- **EXERCISE INSTRUCTIONS**: Go through the following data and transcribe exactly the stretch of lines from the one holding "have haKL : a" to the one holding "have : (a:Int)+k = ((a", both included.

- **Collected data**:
-- pv_equiv track=rewrite | github.com/VangaLasyaSri/Litcoder | main/Labs/Module_3/Sliding_Subarray_Beauty.py | ssb
-- ===== SOURCE A (Python) =====
-- def ssb(arr, k, n):
--     res = []
--
--     def nth_sisa(sa, n):
--         s_sa = sorted(sa)
--         return s_sa[n-1]
--     c_sa = arr[:k]
--     res.append(nth_sisa(c_sa, n))
--
--     for i in range(k, len(arr)):
--         c_sa.pop(0)
--         c_sa.append(arr[i])
--         res.append(nth_sisa(c_sa, n))
--     return res
-- ===== SOURCE B (Python) =====
-- def _insert_sorted(win, x):
--     j = 0
--     while j < len(win) and win[j] < x:
--         j += 1
--     return win[:j] + [x] + win[j:]
--
--
-- def _remove_first(win, v):
--     j = 0
--     while win[j] != v:
--         j += 1
--     return win[:j] + win[j + 1:]
--
--
-- def ssb(arr, k, n):
--     win = sorted(arr[:k])
--     res = [win[n - 1]]
--     for i in range(k, len(arr)):
--         win = _remove_first(_insert_sorted(win, arr[i]), arr[i - k])
--         res.append(win[n - 1])
--     return res
-- ===== Notes on version B (the rewrite author's own statement) =====
-- stated objective: alternative
-- what changed: A re-sorts the whole window for every position; B sorts once and then maintains the sorted window incrementally, inserting the incoming element at its position and deleting the first occurrence of the outgoing one.
-- outside the precondition, e.g. on ssb([1, 2], -1, 1): A returns [1, 2, 1, 2], B raises IndexError
import Mathlib
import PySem

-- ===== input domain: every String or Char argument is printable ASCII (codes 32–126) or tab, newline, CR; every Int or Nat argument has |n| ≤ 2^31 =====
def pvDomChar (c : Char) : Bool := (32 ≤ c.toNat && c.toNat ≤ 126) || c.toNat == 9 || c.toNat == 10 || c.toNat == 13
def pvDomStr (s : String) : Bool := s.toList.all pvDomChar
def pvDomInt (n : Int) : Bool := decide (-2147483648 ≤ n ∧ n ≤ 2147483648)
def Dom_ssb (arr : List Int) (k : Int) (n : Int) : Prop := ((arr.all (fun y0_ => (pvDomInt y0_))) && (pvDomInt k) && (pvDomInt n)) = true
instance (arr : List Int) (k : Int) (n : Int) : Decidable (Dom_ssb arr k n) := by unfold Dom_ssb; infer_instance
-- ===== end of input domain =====

-- B keeps the sliding window as a sorted list maintained incrementally (insert the incoming element, delete the
-- first occurrence of the outgoing one) instead of A's re-sorting of the whole window at every position.


-- ===== PORT A =====
-- A's nested helper nth_sisa(sa, n) = sorted(sa)[n-1]
def ssbNth (sa : List Int) (n : Int) : Int :=
  (PySem.List.pyGet? (PySem.List.sorted sa (fun y => y) false) (n - 1)).getD 0

def ssb (arr : List Int) (k : Int) (n : Int) : List Int :=
  let c0 := PySem.List.slice arr none (some k)               -- c_sa = arr[:k]
  let st := (PySem.List.pyRange k (arr.length : Int) 1).foldl -- for i in range(k, len(arr))
    (fun (st : List Int × List Int) i =>
      let p := (PySem.List.pop? st.1 0).getD (0, [])          -- c_sa.pop(0)
      let c := p.2 ++ [(PySem.List.pyGet? arr i).getD 0]      -- c_sa.append(arr[i])
      (c, st.2 ++ [ssbNth c n]))                              -- res.append(nth_sisa(c_sa, n))
    (c0, [ssbNth c0 n])
  st.2

-- ===== PORT B =====
-- _insert_sorted: the while loop computes j = length of the maximal prefix with win[j] < x, then win[:j] + [x] + win[j:]
def insSorted (win : List Int) (x : Int) : List Int :=
  let j := (win.takeWhile (fun y => decide (y < x))).length
  win.take j ++ x :: win.drop j

-- _remove_first: the while loop computes j = length of the maximal prefix with win[j] != v, then win[:j] + win[j+1:]
def removeFirst (win : List Int) (v : Int) : List Int :=
  let j := (win.takeWhile (fun y => decide (y ≠ v))).length
  win.take j ++ win.drop (j + 1)

def ssb_alt (arr : List Int) (k : Int) (n : Int) : List Int :=
  let win0 := PySem.List.sorted (PySem.List.slice arr none (some k)) (fun y => y) false  -- win = sorted(arr[:k])
  let st := (PySem.List.pyRange k (arr.length : Int) 1).foldl
    (fun (st : List Int × List Int) i =>
      let w := removeFirst (insSorted st.1 ((PySem.List.pyGet? arr i).getD 0))
                 ((PySem.List.pyGet? arr (i - k)).getD 0)
      (w, st.2 ++ [(PySem.List.pyGet? w (n - 1)).getD 0]))
    (win0, [(PySem.List.pyGet? win0 (n - 1)).getD 0])
  st.2

-- ===== PRECONDITION & SPEC =====
-- Pre_ restricts to the natural domain (nonempty array, k >= 1, rank index n-1 valid for the window length):
-- elsewhere A raises IndexError, except for k <= 0 where A's negative-slice/negative-index window behaviour is
-- an accident of Python wraparound, outside the task's natural domain.
def Pre_ssb (arr : List Int) (k : Int) (n : Int) : Prop :=
  arr ≠ [] ∧ 1 ≤ k ∧ PySem.Raise.InRange (min k.toNat arr.length) (n - 1)
instance (arr : List Int) (k : Int) (n : Int) : Decidable (Pre_ssb arr k n) := by
  unfold Pre_ssb; infer_instance

def pvWitness_ssb : List Int × Int × Int := ([3, 1, 2, 4], 2, 1)

def Spec_ssb (arr : List Int) (k : Int) (n : Int) (out : List Int) : Prop := out = ssb_alt arr k n
instance (arr : List Int) (k : Int) (n : Int) (out : List Int) : Decidable (Spec_ssb arr k n out) := by unfold Spec_ssb; infer_instance

-- ===== CLAIM (what is proved, stated in full; the proofs are below) =====
def Claim_equal_ssb : Prop := ∀ (arr : List Int) (k : Int) (n : Int), Dom_ssb arr k n → Pre_ssb arr k n → Spec_ssb arr k n (ssb arr k n)

-- ===== LEMMAS AND PROOFS =====

-- B's hand-written insertion is Mathlib's orderedInsert
lemma insSorted_eq_orderedInsert (win : List Int) (x : Int) :
    insSorted win x = List.orderedInsert (· ≤ ·) x win := by
  induction win with
  | nil => rfl
  | cons a t ih =>
    by_cases h : a < x
    · simp [insSorted, List.orderedInsert, List.takeWhile, h, not_le.mpr h] at *
      simpa [insSorted] using ih
    · simp [insSorted, List.orderedInsert, List.takeWhile, h, not_lt.mp h]

-- B's hand-written first-occurrence removal is List.erase
lemma removeFirst_eq_erase (win : List Int) (v : Int) :
    removeFirst win v = win.erase v := by
  induction win with
  | nil => rfl
  | cons a t ih =>
    by_cases h : a = v
    · simp [removeFirst, List.takeWhile, h]
    · simp only [removeFirst, List.takeWhile] at *
      simp [h, ← ih]

lemma sorted_step (h : Int) (t : List Int) (x : Int) :
    removeFirst (insSorted (PySem.List.sorted (h :: t) (fun y => y) false) x) h
      = PySem.List.sorted (t ++ [x]) (fun y => y) false := by
  set s := PySem.List.sorted (h :: t) (fun y => y) false with hs
  have hperm : s.Perm (h :: t) := PySem.List.sorted_perm _ _ _
  have hsort : List.Pairwise (· ≤ ·) s := PySem.List.sorted_pairwise (h :: t) (fun y => y)
  rw [insSorted_eq_orderedInsert, removeFirst_eq_erase]
  have h1 : List.Pairwise (· ≤ · : Int → Int → Prop) (List.orderedInsert (· ≤ ·) x s) :=
    List.Pairwise.orderedInsert x s hsort
  have h2 : (List.orderedInsert (· ≤ ·) x s).Perm (x :: s) := List.perm_orderedInsert _ _ _
  have hp3 : ((List.orderedInsert (· ≤ ·) x s).erase h).Perm ((x :: h :: t).erase h) :=
    (h2.trans (hperm.cons x)).erase h
  have hxh : (x :: h :: t).erase h = x :: t := by
    by_cases hx : x = h
    · simp [hx]
    · simp [hx]
  have hfinal : ((List.orderedInsert (· ≤ ·) x s).erase h).Perm (t ++ [x]) := by
    rw [hxh] at hp3
    exact hp3.trans (List.perm_append_singleton x t).symm
  have hsortL : List.Pairwise (· ≤ · : Int → Int → Prop) ((List.orderedInsert (· ≤ ·) x s).erase h) :=
    List.Pairwise.sublist List.erase_sublist h1
  have hsortR : List.Pairwise (· ≤ · : Int → Int → Prop) (PySem.List.sorted (t ++ [x]) (fun y => y) false) :=
    PySem.List.sorted_pairwise _ _
  have hpermR : (PySem.List.sorted (t ++ [x]) (fun y => y) false).Perm (t ++ [x]) :=
    PySem.List.sorted_perm _ _ _
  exact List.Perm.eq_of_pairwise (fun a b _ _ hab hba => le_antisymm hab hba)
    hsortL hsortR (hfinal.trans hpermR.symm)

-- the two loops, related by "B's window = sorted of A's window"
lemma loop_eq (arr : List Int) (k n : Int) (hk : 1 ≤ k) :
    ∀ (d a : Nat), a + k.toNat + d = arr.length →
    ∀ (r : List Int),
    ((PySem.List.pyRange ((a : Int) + k) (arr.length : Int) 1).foldl
      (fun (st : List Int × List Int) i =>
        let p := (PySem.List.pop? st.1 0).getD (0, [])
        let c := p.2 ++ [(PySem.List.pyGet? arr i).getD 0]
        (c, st.2 ++ [ssbNth c n]))
      ((arr.drop a).take k.toNat, r)).2
    = ((PySem.List.pyRange ((a : Int) + k) (arr.length : Int) 1).foldl
      (fun (st : List Int × List Int) i =>
        let w := removeFirst (insSorted st.1 ((PySem.List.pyGet? arr i).getD 0))
                   ((PySem.List.pyGet? arr (i - k)).getD 0)
        (w, st.2 ++ [(PySem.List.pyGet? w (n - 1)).getD 0]))
      (PySem.List.sorted ((arr.drop a).take k.toNat) (fun y => y) false, r)).2 := by
  intro d
  induction d with
  | zero =>
    intro a hlen r
    have hnil : PySem.List.pyRange ((a:Int)+k) (arr.length:Int) 1 = [] := by
      apply PySem.List.pyRange_one_eq_nil; omega
    simp [hnil]
  | succ d ih =>
    intro a hlen r
    have haL : a < arr.length := by omega
    have haKL : a + k.toNat < arr.length := by omega
    obtain ⟨Km, hKm⟩ : ∃ m, k.toNat = m + 1 := ⟨k.toNat - 1, by omega⟩
    have hcons : PySem.List.pyRange ((a:Int)+k) (arr.length:Int) 1
        = ((a:Int)+k) :: PySem.List.pyRange ((a:Int)+k+1) (arr.length:Int) 1 :=
      PySem.List.pyRange_one_cons (by omega)
    have hwnd : (arr.drop a).take k.toNat
        = arr[a] :: (arr.drop (a+1)).take Km := by
      rw [hKm, List.drop_eq_getElem_cons haL, List.take_succ_cons]
    have hx : (PySem.List.pyGet? arr ((a:Int)+k)).getD 0 = arr[a + k.toNat] := by
      have : (a:Int)+k = ((a + k.toNat : Nat) : Int) := by push_cast; omega
      rw [this, PySem.List.pyGet?_natCast, List.getElem?_eq_getElem haKL]; rfl
    have hrm : (PySem.List.pyGet? arr ((a:Int)+k - k)).getD 0 = arr[a] := by
      have : (a:Int)+k-k = ((a : Nat) : Int) := by omega
      rw [this, PySem.List.pyGet?_natCast, List.getElem?_eq_getElem haL]; rfl
    have hback : (arr.drop (a+1)).take Km ++ [arr[a + k.toNat]]
        = (arr.drop (a+1)).take k.toNat := by
      conv_rhs => rw [hKm]
      rw [List.take_add_one, List.getElem?_drop,
        show a + 1 + Km = a + k.toNat by omega,
        List.getElem?_eq_getElem haKL]
      rfl
    have hstep := sorted_step arr[a] ((arr.drop (a+1)).take Km) arr[a + k.toNat]
    rw [hcons]
    simp only [List.foldl_cons]
    have this := ih (a+1) (by omega) (r ++ [ssbNth ((arr.drop (a+1)).take k.toNat) n])
    rw [show ((a+1 : Nat) : Int) + k = (a:Int)+k+1 by push_cast; ring] at this
    simp only [hwnd, PySem.List.pop?_zero_cons, Option.getD_some, hx, hrm, hback]
    rw [hback] at hstep
    rw [hstep]
    simp only [ssbNth] at this ⊢
    exact this

-- ===== VERDICT (by name: the statement is the Claim_ definition above) =====
theorem ssb_spec : Claim_equal_ssb := by
  unfold Claim_equal_ssb
  intro arr k n _ hpre
  obtain ⟨hne, hk, _⟩ := hpre
  unfold Spec_ssb ssb ssb_alt
  have hslice : PySem.List.slice arr none (some k) = arr.take k.toNat :=
    PySem.List.slice_to arr (by omega)
  by_cases hkL : k ≤ (arr.length : Int)
  · have hloop := loop_eq arr k n hk (arr.length - k.toNat) 0 (by omega)
      [ssbNth (arr.take k.toNat) n]
    rw [show ((0 : Nat) : Int) + k = k by simp] at hloop
    simp only [List.drop_zero] at hloop
    simp only [hslice, ssbNth]
    exact hloop
  · have hnil : PySem.List.pyRange k (arr.length : Int) 1 = [] :=
      PySem.List.pyRange_one_eq_nil (by omega)
    simp [hnil, hslice, ssbNth]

- **REPLY**:
    have haKL : a + k.toNat < arr.length := by omega
    obtain ⟨Km, hKm⟩ : ∃ m, k.toNat = m + 1 := ⟨k.toNat - 1, by omega⟩
    have hcons : PySem.List.pyRange ((a:Int)+k) (arr.length:Int) 1
        = ((a:Int)+k) :: PySem.List.pyRange ((a:Int)+k+1) (arr.length:Int) 1 :=
      PySem.List.pyRange_one_cons (by omega)
    have hwnd : (arr.drop a).take k.toNat
        = arr[a] :: (arr.drop (a+1)).take Km := by
      rw [hKm, List.drop_eq_getElem_cons haL, List.take_succ_cons]
    have hx : (PySem.List.pyGet? arr ((a:Int)+k)).getD 0 = arr[a + k.toNat] := by
      have : (a:Int)+k = ((a + k.toNat : Nat) : Int) := by push_cast; omega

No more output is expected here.